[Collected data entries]

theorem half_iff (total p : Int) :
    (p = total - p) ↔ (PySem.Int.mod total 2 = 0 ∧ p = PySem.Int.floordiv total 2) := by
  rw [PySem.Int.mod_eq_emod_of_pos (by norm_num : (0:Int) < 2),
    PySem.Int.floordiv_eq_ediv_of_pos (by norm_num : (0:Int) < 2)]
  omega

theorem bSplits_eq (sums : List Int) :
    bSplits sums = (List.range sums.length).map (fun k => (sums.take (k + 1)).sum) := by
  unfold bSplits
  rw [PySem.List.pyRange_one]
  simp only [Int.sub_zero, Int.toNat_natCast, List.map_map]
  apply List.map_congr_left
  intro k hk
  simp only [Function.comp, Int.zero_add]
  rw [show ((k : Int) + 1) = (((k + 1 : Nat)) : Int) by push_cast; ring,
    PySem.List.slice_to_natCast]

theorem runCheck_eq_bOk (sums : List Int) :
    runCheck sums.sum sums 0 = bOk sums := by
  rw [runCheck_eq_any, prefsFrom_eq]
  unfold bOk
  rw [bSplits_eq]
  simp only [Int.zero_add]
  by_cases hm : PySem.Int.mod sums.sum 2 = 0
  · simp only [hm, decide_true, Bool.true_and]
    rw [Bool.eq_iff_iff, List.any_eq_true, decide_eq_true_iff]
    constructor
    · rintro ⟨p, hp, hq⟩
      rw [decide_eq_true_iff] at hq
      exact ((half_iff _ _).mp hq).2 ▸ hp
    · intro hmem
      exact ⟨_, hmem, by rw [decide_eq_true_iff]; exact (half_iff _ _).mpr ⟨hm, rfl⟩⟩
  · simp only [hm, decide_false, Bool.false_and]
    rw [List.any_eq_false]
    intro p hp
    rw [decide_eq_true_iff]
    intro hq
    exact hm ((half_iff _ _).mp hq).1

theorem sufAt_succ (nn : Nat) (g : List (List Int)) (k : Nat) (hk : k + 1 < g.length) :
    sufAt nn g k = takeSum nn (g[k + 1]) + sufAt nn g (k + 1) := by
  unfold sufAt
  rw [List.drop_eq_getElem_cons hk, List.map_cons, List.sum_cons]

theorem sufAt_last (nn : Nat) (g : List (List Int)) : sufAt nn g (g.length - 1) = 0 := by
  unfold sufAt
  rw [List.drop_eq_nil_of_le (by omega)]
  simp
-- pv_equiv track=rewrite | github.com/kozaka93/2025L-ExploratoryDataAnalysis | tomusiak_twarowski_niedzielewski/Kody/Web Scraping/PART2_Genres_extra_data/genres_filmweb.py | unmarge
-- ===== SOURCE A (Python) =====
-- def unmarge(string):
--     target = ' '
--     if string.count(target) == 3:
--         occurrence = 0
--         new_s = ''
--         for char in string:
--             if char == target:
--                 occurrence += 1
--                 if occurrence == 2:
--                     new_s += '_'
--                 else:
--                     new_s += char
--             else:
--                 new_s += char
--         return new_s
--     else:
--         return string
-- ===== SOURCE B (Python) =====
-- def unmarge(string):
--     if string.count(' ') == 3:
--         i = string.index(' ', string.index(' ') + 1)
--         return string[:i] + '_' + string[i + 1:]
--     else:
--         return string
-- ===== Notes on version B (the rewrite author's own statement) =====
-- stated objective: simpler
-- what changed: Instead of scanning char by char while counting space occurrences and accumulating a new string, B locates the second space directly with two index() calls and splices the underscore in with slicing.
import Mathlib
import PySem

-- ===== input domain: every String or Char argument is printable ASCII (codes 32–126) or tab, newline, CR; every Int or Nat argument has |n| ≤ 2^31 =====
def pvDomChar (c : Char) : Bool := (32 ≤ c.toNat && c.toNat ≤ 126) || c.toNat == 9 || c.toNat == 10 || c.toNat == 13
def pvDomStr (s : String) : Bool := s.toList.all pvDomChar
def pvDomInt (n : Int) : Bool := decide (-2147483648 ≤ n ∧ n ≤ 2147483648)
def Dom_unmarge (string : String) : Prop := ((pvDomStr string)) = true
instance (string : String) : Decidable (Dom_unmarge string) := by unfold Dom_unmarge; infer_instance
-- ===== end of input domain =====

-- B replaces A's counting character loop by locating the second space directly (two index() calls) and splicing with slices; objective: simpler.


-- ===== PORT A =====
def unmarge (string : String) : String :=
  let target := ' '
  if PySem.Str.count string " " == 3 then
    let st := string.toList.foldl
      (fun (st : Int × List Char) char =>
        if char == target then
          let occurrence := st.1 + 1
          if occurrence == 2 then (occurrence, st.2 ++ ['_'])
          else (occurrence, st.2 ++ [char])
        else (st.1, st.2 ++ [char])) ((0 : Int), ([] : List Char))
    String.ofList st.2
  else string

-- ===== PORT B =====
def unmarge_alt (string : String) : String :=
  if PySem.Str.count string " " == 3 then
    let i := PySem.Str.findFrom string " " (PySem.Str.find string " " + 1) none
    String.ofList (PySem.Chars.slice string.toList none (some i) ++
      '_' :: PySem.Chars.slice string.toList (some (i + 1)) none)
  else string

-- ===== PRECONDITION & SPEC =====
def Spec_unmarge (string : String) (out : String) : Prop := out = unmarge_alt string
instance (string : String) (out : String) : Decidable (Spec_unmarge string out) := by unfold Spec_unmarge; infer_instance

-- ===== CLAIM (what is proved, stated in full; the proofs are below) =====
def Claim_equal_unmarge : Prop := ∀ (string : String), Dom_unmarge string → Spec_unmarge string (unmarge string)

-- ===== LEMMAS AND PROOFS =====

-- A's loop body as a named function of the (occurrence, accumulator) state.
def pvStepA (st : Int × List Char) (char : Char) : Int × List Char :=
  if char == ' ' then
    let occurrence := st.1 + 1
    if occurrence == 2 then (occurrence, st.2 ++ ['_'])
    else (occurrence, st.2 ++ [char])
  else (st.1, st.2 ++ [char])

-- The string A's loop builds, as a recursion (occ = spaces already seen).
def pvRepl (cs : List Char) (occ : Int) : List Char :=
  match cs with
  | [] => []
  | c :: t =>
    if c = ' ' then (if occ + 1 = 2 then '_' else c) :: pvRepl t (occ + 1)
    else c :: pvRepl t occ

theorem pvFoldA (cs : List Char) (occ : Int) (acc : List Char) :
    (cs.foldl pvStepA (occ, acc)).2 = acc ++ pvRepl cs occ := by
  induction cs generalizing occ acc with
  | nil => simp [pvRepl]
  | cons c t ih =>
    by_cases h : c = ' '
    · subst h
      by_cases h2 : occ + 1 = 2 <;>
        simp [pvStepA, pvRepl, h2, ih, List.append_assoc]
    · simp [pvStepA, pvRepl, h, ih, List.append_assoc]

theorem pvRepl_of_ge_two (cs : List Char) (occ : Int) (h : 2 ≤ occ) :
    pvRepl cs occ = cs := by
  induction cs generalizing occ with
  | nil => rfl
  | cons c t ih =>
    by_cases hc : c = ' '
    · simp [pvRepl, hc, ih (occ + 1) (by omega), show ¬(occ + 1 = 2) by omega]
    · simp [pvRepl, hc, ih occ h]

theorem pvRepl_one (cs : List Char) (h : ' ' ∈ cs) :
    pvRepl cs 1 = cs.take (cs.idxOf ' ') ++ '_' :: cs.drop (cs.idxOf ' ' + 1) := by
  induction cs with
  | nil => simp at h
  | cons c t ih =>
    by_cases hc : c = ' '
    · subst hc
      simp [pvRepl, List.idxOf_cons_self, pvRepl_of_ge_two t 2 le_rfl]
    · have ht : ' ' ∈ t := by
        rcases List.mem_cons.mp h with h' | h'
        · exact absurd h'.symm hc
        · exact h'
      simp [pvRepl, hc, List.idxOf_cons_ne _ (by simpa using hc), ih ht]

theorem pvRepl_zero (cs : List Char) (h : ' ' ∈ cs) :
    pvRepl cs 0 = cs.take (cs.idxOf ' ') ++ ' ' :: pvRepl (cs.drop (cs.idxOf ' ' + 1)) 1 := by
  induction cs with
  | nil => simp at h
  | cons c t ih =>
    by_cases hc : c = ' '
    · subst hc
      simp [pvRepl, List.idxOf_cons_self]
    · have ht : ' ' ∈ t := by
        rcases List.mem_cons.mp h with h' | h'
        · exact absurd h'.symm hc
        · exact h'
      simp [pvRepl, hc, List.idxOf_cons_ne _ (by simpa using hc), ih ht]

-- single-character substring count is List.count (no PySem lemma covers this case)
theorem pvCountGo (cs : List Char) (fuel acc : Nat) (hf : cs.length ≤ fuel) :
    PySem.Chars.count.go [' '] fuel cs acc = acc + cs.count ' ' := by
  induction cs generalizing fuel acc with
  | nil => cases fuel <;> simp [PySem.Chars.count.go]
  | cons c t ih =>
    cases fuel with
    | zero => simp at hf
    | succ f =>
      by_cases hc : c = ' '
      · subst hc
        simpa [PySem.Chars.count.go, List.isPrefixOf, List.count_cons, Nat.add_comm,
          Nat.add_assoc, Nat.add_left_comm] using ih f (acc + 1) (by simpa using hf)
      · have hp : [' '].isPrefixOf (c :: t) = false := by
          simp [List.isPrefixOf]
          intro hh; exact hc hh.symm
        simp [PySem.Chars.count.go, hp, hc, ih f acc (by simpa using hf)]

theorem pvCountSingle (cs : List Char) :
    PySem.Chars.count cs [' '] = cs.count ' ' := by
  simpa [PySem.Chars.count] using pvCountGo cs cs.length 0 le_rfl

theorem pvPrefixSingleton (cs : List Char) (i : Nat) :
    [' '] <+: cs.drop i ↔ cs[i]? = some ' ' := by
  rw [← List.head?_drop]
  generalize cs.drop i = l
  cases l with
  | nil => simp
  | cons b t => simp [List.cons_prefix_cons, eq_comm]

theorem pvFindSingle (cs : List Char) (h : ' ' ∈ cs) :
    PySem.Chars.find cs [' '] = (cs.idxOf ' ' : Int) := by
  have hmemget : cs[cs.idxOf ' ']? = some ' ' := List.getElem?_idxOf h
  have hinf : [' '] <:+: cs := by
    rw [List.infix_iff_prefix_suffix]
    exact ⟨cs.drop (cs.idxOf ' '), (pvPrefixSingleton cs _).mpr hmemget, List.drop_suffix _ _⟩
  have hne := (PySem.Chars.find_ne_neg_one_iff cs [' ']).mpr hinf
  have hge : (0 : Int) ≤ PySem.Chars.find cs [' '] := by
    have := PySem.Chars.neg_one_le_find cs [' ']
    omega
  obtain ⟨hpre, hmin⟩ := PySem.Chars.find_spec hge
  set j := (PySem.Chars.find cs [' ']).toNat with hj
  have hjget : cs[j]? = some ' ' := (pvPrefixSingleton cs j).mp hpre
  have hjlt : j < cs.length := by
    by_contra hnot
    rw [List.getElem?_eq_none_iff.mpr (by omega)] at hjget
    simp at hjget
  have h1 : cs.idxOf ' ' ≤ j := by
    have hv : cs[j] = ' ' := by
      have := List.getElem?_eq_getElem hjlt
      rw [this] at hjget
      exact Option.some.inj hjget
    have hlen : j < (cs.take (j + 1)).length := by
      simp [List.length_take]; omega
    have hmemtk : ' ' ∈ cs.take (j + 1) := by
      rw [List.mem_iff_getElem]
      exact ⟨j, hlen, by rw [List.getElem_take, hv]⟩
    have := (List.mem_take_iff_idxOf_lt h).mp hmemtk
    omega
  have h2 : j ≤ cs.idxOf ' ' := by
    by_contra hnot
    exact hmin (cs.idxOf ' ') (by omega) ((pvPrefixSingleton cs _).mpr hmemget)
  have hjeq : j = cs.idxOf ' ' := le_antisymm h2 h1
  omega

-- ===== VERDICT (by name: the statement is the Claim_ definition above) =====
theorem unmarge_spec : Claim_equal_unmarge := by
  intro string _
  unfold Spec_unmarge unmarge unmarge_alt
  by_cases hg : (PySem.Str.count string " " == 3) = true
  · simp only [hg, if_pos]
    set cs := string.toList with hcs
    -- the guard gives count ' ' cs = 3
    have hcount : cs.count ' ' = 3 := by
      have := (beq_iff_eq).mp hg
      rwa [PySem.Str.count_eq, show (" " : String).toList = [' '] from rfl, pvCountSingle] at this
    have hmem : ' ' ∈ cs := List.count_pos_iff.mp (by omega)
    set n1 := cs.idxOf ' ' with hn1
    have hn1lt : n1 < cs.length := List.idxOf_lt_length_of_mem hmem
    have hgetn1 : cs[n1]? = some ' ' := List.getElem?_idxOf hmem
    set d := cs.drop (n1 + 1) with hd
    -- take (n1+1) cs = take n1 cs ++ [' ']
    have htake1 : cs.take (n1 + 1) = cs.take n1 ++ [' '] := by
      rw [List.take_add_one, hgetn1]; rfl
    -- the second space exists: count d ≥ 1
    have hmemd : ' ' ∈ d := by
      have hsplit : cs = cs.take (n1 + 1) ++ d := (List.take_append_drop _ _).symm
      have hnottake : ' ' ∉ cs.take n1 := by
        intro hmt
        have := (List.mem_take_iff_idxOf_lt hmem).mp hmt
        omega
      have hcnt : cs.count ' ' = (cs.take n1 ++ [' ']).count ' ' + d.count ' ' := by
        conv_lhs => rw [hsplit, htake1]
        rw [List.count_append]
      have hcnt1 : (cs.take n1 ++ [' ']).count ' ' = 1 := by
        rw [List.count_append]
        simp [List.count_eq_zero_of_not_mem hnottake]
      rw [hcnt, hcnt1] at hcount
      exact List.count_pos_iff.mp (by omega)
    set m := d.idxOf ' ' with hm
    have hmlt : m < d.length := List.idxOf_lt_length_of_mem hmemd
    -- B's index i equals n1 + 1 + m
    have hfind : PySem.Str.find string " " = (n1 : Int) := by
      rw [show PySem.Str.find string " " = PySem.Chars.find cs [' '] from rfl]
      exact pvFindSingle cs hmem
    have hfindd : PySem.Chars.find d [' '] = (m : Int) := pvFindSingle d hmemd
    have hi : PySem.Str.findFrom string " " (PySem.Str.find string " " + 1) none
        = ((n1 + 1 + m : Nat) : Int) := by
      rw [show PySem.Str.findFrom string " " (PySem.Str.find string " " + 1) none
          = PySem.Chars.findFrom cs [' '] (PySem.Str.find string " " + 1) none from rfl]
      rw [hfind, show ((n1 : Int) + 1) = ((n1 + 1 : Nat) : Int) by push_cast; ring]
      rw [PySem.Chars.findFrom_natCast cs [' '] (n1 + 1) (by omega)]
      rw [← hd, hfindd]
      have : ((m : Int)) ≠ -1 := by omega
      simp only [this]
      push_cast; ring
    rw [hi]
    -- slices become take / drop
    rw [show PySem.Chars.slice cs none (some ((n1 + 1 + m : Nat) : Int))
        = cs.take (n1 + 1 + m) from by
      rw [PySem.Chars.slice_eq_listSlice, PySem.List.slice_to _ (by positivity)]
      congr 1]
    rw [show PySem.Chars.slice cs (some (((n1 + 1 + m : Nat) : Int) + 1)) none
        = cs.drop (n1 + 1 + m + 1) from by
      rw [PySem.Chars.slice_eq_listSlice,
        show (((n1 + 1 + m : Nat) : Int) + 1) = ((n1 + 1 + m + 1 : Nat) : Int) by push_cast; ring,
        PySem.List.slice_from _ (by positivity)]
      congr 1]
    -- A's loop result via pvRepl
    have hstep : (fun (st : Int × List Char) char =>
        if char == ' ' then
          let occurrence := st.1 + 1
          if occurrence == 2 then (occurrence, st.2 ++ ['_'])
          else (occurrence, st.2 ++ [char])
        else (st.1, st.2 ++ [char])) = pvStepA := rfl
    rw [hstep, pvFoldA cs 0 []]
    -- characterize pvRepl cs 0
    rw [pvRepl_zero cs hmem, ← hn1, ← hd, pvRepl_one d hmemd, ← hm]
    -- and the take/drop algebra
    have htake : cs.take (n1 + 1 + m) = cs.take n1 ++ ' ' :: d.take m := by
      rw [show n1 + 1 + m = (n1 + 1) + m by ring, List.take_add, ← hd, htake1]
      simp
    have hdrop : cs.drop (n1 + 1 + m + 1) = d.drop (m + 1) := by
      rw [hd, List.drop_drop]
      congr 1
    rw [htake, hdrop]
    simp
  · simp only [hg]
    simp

## ACTIVITY
Copy out, in full, each line above that has the word "slices" in it.

## REPLY
-- B replaces A's counting character loop by locating the second space directly (two index() calls) and splicing with slices; objective: simpler.
    -- slices become take / drop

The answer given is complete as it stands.